BEGIN Data extracts

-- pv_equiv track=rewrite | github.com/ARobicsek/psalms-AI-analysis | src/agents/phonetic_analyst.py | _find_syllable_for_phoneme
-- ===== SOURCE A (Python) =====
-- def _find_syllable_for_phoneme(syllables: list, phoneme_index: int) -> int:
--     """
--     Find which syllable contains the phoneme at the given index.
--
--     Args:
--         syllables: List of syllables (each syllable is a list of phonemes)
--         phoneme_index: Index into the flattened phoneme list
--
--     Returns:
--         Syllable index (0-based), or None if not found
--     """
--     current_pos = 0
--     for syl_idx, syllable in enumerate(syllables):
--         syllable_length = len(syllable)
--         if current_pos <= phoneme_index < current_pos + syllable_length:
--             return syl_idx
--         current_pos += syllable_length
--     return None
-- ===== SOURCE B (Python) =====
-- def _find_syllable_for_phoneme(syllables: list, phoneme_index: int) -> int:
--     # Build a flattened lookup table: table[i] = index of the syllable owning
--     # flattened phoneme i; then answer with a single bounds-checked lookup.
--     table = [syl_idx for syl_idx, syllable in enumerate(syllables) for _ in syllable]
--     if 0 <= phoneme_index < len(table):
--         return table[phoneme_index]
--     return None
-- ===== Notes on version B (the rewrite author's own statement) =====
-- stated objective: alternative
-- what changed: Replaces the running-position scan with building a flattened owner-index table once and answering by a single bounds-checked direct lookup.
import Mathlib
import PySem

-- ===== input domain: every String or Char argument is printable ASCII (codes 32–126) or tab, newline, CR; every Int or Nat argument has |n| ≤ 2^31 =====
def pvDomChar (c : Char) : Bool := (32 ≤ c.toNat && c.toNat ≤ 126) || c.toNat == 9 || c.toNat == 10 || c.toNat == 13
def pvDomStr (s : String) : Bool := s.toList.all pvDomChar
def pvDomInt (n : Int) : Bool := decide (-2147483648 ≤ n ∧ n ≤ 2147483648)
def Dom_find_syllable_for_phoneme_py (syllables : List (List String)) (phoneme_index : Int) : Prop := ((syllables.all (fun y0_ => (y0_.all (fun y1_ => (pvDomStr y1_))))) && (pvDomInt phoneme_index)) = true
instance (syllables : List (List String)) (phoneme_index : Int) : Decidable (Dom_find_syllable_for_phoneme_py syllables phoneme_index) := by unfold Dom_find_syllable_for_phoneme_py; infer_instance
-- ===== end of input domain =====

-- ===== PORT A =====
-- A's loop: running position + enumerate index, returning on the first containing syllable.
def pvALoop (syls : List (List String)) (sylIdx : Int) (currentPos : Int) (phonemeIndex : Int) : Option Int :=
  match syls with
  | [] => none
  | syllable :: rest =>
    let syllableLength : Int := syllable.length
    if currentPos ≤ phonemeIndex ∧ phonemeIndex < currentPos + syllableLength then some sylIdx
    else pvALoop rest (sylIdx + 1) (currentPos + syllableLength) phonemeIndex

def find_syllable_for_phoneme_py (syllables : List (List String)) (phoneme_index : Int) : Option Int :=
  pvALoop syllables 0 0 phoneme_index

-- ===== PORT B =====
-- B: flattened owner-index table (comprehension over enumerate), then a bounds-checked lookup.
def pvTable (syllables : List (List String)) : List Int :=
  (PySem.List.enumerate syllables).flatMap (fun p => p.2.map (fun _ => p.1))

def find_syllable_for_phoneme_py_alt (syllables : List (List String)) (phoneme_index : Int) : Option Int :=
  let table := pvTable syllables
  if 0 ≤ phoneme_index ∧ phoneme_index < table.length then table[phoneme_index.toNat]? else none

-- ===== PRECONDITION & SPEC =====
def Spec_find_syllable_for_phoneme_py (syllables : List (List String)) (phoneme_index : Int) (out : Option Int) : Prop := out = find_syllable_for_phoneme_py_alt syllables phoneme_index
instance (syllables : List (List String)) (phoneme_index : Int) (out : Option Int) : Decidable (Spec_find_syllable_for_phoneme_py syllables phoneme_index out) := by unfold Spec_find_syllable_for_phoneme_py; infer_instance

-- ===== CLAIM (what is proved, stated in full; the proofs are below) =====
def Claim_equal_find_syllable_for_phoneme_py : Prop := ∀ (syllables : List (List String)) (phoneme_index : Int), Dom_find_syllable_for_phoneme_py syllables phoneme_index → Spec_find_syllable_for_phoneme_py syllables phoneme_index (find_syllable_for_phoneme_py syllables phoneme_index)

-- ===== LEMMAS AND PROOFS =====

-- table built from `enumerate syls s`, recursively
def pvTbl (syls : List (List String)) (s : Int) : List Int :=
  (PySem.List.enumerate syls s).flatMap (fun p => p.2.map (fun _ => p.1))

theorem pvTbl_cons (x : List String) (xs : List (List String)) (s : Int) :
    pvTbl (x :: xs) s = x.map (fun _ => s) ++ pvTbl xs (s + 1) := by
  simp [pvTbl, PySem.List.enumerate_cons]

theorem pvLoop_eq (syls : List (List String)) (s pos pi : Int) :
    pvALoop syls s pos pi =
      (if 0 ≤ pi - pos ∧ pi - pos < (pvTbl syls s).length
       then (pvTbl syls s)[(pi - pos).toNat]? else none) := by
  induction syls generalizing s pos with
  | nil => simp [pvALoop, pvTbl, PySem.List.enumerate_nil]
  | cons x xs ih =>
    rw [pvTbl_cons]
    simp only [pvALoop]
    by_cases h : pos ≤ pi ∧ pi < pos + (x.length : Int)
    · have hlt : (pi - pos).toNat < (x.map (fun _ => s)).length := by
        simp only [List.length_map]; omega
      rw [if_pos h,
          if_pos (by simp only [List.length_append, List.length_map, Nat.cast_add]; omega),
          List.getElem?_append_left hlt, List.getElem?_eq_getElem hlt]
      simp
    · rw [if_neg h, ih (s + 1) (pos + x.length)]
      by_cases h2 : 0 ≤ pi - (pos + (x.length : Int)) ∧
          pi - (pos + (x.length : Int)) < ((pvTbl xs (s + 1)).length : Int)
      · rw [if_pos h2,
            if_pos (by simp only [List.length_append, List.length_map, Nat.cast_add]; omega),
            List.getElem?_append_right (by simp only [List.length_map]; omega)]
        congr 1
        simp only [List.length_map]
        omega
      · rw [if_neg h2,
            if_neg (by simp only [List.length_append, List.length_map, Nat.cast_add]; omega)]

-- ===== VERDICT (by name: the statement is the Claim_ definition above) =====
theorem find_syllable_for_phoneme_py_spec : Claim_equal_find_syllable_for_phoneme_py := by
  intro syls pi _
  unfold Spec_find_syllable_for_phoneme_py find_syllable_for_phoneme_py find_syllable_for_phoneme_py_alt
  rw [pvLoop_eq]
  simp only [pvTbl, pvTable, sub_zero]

END Data extracts

◆ Instructions for the task: Filter on the word "phonemeIndex": copy each matching line from the entries above.

◆ Worked solution:
def pvALoop (syls : List (List String)) (sylIdx : Int) (currentPos : Int) (phonemeIndex : Int) : Option Int :=
    if currentPos ≤ phonemeIndex ∧ phonemeIndex < currentPos + syllableLength then some sylIdx
    else pvALoop rest (sylIdx + 1) (currentPos + syllableLength) phonemeIndex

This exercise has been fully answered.